◆ **WORK INSTRUCTION**
In the records below, the line with "theorem pvAbsorbL_len (rest" opens the range and the line with "(pvAbsorbA cs cs.length i num).1" closes it; print that range exactly and nothing else.

◆ **Dataset entries**
=== Section Start ===

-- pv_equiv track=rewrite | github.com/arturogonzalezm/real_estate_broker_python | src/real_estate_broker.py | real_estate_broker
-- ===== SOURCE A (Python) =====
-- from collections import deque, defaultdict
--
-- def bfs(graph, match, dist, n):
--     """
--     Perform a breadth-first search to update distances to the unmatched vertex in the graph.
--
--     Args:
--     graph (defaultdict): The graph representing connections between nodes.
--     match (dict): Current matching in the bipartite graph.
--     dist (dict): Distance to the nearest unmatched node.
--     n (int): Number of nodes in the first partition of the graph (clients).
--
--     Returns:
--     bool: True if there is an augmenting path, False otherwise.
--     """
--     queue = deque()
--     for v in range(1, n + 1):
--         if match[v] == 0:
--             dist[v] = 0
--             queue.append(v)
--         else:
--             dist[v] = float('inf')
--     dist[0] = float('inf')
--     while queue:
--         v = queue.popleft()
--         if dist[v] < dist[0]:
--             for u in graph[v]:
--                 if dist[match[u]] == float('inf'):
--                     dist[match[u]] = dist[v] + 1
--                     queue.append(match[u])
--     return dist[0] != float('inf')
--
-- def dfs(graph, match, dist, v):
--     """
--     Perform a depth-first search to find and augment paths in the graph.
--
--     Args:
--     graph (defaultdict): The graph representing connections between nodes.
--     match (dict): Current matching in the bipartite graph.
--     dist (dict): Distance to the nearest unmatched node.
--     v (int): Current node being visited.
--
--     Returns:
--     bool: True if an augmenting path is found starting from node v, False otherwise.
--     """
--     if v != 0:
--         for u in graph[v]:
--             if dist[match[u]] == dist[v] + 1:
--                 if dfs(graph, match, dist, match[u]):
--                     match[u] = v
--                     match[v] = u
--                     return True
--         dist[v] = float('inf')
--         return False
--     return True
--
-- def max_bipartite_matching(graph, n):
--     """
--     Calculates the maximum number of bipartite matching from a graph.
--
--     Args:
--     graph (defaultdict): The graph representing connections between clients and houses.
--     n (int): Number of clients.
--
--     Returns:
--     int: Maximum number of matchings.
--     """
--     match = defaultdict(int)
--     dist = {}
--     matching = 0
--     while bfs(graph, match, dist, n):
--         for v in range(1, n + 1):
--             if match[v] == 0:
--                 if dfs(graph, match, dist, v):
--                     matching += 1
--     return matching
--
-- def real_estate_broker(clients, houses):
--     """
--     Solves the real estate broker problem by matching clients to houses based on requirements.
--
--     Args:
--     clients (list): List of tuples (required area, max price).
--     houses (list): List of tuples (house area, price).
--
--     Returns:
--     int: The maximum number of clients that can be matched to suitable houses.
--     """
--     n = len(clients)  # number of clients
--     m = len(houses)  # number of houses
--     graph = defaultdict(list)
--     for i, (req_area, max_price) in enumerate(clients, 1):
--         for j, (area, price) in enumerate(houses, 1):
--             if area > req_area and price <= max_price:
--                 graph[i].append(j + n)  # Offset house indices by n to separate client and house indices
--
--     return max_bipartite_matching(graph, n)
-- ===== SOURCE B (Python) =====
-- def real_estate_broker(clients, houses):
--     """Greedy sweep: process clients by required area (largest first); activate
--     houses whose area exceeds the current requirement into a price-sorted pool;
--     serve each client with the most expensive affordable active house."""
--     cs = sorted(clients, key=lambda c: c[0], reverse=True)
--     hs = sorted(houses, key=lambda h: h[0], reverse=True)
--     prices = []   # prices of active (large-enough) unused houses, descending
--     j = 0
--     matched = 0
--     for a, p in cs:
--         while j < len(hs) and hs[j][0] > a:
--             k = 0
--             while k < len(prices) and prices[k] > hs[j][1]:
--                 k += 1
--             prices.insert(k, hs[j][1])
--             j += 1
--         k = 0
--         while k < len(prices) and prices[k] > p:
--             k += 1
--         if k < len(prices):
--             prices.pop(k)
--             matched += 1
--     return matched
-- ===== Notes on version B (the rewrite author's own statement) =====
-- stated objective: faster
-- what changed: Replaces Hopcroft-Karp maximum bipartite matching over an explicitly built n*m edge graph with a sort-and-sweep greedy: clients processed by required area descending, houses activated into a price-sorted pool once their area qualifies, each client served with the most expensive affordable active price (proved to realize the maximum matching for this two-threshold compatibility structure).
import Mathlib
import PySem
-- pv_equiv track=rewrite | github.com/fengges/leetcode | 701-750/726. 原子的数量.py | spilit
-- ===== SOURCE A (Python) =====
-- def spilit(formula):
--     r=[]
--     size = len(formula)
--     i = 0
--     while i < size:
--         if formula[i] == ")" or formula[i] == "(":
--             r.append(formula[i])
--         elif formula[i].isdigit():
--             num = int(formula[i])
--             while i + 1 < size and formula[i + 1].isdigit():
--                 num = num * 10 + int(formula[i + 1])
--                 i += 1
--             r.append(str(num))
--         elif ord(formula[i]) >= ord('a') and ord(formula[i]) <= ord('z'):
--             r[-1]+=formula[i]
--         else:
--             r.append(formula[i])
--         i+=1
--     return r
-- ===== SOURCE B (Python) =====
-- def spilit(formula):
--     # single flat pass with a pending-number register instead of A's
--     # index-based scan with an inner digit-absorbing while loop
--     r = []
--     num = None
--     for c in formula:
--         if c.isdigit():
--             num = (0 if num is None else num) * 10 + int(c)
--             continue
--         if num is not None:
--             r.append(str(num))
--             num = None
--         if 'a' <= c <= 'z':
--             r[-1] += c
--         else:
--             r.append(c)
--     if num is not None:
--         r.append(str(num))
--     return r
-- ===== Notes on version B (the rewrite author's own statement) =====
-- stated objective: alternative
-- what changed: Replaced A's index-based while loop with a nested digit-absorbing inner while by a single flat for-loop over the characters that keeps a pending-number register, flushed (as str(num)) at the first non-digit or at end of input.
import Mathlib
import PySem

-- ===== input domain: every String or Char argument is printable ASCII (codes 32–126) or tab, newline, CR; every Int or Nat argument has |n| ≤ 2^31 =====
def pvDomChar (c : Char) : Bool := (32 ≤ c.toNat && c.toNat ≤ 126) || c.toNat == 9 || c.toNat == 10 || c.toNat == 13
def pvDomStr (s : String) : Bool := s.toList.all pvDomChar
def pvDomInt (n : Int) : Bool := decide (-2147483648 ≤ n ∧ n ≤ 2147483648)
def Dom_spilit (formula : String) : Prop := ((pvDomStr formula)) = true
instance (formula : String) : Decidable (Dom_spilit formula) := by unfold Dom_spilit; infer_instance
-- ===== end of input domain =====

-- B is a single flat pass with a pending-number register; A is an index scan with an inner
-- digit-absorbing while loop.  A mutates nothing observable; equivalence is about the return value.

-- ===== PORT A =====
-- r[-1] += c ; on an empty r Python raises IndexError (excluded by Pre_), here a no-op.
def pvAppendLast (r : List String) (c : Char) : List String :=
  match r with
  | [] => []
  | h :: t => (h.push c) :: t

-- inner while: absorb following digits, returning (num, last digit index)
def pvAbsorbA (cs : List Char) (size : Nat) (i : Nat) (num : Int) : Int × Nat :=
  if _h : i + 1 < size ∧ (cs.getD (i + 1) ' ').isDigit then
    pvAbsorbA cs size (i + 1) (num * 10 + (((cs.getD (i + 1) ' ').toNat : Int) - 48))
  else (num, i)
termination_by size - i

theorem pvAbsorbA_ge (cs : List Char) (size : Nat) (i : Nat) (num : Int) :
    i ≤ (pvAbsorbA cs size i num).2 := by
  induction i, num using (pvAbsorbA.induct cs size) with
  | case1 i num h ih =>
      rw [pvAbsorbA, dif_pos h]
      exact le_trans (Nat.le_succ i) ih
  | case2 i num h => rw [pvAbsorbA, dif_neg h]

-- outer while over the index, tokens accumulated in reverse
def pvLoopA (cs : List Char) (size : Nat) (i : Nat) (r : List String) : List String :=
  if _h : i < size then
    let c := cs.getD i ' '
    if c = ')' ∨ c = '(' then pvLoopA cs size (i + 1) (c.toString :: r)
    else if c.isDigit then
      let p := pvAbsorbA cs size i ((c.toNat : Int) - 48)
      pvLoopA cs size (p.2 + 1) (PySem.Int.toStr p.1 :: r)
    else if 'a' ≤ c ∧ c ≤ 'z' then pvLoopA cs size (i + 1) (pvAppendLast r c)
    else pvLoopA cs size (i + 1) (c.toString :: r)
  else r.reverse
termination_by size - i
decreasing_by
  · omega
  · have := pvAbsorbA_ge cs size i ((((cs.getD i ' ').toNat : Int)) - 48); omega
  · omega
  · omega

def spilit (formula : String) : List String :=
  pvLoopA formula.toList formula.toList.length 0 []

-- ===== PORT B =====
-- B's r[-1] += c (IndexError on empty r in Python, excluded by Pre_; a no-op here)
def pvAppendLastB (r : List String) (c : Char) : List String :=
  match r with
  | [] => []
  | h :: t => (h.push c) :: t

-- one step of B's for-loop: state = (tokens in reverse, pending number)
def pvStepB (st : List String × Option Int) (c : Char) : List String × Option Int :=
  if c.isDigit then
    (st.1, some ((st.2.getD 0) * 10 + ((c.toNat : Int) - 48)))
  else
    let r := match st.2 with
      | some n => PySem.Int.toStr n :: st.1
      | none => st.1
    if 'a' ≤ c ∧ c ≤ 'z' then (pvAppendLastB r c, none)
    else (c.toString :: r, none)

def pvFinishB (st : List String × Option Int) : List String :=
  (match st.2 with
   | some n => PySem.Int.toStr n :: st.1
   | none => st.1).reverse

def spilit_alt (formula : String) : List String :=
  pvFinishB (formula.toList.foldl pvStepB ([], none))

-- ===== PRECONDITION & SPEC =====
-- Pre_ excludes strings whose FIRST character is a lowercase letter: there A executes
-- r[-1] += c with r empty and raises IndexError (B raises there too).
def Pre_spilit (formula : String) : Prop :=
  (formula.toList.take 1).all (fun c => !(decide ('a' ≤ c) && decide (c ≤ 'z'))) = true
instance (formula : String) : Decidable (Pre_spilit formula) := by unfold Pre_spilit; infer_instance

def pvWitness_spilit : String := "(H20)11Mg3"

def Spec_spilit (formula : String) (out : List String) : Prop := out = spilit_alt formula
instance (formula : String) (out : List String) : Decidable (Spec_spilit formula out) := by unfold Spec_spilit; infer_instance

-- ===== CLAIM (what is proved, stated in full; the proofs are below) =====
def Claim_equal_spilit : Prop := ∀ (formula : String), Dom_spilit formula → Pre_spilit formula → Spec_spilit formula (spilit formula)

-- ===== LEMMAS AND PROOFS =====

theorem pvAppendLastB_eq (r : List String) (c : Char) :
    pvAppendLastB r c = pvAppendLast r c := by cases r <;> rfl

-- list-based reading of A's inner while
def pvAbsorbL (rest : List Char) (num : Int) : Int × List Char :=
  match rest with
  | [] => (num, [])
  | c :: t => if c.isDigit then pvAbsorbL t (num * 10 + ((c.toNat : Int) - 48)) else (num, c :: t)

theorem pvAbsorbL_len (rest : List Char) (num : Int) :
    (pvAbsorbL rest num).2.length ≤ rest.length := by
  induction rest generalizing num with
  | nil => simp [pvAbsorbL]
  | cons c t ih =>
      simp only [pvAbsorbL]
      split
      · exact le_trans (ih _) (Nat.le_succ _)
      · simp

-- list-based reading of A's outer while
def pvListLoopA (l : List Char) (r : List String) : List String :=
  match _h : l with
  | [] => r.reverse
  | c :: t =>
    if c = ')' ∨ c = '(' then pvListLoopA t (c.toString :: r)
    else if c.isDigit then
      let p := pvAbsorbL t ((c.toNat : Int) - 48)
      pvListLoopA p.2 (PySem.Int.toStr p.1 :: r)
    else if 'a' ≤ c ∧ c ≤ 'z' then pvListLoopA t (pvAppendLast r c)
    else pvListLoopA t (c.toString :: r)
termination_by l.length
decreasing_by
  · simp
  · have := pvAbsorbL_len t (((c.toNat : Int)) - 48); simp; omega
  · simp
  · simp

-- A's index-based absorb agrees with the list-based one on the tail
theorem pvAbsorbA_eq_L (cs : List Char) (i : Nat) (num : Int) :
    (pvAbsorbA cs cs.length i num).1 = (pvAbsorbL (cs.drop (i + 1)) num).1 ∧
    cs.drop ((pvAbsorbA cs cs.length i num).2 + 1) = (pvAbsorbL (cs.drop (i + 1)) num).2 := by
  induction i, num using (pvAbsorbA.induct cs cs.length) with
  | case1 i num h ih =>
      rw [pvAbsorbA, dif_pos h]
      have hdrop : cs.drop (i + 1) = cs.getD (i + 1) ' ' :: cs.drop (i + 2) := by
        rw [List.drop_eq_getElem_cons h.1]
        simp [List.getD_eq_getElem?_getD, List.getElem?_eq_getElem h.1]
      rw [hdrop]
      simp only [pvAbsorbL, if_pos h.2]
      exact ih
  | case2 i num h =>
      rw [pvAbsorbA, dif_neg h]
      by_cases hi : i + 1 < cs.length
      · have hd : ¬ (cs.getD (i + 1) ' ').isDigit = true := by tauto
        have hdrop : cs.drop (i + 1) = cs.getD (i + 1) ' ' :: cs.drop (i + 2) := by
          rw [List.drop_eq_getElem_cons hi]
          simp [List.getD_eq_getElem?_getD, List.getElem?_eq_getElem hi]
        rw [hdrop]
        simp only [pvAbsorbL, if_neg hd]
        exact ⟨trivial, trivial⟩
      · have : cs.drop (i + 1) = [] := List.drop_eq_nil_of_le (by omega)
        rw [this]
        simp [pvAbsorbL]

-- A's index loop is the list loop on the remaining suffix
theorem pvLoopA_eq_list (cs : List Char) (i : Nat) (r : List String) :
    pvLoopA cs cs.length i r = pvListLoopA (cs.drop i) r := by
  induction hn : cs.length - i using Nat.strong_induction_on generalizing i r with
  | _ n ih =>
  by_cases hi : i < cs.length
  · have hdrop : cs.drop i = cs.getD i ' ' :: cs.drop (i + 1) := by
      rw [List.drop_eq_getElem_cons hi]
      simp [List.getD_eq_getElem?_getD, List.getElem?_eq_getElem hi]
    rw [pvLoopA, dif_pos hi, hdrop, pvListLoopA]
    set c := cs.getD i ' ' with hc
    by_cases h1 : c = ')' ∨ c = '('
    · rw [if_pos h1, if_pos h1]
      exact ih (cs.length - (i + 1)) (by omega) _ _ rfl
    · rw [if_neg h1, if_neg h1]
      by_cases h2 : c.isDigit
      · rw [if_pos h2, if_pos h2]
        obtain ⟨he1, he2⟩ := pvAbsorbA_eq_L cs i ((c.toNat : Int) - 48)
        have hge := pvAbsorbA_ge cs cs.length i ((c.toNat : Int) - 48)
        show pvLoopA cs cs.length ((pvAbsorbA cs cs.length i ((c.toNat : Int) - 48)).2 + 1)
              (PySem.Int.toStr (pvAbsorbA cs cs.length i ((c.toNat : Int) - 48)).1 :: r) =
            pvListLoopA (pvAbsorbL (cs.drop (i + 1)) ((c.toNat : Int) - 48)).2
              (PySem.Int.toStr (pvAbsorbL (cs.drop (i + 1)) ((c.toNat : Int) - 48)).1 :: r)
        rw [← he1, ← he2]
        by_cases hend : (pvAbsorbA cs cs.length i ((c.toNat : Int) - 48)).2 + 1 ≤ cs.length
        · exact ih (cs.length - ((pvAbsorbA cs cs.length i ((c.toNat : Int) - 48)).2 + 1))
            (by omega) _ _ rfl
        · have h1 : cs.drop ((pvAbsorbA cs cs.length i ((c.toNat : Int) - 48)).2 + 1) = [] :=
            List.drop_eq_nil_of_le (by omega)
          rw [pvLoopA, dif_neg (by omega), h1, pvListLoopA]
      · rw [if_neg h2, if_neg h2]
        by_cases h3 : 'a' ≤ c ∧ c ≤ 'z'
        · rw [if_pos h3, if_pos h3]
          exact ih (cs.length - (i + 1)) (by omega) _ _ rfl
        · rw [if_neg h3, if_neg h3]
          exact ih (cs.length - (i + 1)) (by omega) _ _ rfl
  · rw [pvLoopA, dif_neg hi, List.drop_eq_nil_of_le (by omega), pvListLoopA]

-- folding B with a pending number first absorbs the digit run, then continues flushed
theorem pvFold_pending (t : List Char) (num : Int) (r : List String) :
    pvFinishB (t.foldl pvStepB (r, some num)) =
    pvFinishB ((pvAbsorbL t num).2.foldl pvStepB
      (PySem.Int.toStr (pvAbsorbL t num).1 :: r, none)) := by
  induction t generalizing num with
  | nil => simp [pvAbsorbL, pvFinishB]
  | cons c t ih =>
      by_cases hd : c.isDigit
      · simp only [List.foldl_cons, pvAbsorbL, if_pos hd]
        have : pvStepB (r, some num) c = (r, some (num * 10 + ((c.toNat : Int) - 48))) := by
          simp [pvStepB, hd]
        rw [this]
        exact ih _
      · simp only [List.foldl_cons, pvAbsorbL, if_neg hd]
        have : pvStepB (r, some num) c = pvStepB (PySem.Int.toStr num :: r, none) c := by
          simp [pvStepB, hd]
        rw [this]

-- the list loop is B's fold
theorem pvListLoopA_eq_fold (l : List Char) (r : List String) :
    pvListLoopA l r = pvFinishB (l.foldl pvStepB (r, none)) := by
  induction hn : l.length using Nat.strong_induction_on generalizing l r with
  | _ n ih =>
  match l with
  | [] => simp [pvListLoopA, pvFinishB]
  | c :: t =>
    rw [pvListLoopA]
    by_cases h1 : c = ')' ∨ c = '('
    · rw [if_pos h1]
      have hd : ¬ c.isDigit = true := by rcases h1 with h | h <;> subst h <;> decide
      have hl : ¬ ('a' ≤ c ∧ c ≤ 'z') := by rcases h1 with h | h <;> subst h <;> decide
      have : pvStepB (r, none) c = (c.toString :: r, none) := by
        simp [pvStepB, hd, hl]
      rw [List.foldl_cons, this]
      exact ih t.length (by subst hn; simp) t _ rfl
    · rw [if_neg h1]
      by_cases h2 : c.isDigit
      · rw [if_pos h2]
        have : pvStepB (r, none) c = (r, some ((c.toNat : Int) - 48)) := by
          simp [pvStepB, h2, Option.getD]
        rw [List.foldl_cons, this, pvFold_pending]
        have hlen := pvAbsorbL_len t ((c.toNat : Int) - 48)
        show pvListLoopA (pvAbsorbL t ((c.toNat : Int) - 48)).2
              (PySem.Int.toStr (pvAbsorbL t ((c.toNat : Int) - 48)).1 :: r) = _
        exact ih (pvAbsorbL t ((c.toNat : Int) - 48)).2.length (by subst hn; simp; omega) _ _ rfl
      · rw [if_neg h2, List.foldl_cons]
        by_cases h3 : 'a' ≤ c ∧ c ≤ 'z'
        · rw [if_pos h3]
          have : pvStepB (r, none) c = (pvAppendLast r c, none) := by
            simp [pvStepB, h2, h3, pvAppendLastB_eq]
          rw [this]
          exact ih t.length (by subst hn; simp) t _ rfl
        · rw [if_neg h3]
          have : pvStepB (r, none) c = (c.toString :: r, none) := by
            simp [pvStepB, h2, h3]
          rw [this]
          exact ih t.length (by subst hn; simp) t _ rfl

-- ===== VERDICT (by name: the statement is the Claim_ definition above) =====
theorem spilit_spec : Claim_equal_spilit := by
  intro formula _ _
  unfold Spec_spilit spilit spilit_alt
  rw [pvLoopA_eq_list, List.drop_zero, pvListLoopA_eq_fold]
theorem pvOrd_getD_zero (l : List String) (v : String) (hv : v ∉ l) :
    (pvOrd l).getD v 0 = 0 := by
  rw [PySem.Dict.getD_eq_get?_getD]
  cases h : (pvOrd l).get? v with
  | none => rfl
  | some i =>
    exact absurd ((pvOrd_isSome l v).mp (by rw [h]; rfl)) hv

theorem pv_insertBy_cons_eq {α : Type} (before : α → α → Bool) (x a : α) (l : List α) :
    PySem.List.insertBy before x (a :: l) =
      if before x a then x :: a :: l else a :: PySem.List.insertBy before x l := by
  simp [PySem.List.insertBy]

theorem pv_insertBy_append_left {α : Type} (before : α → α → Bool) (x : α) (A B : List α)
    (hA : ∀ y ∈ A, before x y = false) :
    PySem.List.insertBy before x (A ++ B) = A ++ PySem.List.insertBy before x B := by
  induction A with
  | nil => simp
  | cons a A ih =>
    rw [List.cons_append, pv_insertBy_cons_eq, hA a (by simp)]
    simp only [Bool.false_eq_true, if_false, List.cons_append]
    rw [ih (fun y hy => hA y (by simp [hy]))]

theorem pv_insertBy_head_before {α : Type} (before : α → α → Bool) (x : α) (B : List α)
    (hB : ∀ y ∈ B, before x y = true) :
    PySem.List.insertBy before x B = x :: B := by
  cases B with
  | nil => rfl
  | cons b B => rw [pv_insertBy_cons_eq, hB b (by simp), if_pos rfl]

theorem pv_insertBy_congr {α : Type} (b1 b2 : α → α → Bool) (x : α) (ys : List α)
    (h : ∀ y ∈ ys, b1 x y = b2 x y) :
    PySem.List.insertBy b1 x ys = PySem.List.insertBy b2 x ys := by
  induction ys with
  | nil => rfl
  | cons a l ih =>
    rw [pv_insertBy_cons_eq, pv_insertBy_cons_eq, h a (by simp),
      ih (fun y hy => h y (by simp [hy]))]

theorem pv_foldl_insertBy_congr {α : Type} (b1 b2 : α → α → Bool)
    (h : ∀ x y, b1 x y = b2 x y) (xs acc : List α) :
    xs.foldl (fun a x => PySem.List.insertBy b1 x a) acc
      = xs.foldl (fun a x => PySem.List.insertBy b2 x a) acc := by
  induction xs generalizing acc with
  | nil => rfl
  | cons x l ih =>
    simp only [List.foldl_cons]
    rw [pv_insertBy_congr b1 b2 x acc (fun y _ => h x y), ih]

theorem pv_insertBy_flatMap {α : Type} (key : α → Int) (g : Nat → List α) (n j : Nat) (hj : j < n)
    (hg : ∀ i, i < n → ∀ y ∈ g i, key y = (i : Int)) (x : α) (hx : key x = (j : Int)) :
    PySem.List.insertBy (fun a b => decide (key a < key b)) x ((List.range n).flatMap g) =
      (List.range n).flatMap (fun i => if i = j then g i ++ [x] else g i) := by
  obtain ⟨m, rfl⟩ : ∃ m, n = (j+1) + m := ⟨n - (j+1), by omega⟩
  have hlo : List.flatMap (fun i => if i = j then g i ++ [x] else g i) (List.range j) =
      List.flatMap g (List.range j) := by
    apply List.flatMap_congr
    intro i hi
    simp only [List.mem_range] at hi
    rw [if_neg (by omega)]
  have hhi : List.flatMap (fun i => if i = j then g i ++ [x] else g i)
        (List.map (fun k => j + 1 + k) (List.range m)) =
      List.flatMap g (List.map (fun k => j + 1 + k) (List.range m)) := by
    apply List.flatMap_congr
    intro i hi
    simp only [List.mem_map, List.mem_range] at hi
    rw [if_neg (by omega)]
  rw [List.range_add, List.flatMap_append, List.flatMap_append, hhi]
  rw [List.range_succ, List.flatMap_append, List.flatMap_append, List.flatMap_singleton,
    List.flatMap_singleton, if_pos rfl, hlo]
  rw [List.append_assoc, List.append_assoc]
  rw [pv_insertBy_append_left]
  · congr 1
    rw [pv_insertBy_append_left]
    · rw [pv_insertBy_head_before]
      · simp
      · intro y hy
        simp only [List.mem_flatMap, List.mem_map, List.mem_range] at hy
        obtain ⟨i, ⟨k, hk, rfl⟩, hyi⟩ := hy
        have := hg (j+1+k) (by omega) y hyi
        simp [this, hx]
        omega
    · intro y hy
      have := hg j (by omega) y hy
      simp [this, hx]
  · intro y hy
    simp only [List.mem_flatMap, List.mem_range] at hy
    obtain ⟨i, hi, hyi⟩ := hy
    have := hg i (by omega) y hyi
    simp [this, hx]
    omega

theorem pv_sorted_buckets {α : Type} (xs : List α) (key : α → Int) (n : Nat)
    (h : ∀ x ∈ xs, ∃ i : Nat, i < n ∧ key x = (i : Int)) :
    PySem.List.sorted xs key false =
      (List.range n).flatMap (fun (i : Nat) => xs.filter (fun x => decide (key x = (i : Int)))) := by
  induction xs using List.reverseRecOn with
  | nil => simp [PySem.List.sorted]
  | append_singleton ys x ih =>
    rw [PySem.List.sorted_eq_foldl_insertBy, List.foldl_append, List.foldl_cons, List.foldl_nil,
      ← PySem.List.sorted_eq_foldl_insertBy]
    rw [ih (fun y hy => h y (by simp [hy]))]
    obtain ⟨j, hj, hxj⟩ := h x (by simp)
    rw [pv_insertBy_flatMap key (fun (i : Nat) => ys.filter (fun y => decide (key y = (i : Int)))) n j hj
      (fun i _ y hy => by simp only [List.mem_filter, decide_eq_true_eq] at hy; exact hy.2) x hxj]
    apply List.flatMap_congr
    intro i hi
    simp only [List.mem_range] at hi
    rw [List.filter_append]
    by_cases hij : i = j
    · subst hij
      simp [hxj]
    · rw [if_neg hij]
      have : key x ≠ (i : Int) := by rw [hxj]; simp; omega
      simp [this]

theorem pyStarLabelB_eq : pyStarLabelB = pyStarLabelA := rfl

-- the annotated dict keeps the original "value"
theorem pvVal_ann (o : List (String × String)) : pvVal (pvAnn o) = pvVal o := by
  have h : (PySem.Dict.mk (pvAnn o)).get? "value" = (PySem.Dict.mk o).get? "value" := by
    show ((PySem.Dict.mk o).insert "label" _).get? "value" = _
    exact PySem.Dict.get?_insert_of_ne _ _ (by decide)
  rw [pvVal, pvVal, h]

=== Section End ===

◆ **EXERCISE RESPONSE**
theorem pvAbsorbL_len (rest : List Char) (num : Int) :
    (pvAbsorbL rest num).2.length ≤ rest.length := by
  induction rest generalizing num with
  | nil => simp [pvAbsorbL]
  | cons c t ih =>
      simp only [pvAbsorbL]
      split
      · exact le_trans (ih _) (Nat.le_succ _)
      · simp

-- list-based reading of A's outer while
def pvListLoopA (l : List Char) (r : List String) : List String :=
  match _h : l with
  | [] => r.reverse
  | c :: t =>
    if c = ')' ∨ c = '(' then pvListLoopA t (c.toString :: r)
    else if c.isDigit then
      let p := pvAbsorbL t ((c.toNat : Int) - 48)
      pvListLoopA p.2 (PySem.Int.toStr p.1 :: r)
    else if 'a' ≤ c ∧ c ≤ 'z' then pvListLoopA t (pvAppendLast r c)
    else pvListLoopA t (c.toString :: r)
termination_by l.length
decreasing_by
  · simp
  · have := pvAbsorbL_len t (((c.toNat : Int)) - 48); simp; omega
  · simp
  · simp

-- A's index-based absorb agrees with the list-based one on the tail
theorem pvAbsorbA_eq_L (cs : List Char) (i : Nat) (num : Int) :
    (pvAbsorbA cs cs.length i num).1 = (pvAbsorbL (cs.drop (i + 1)) num).1 ∧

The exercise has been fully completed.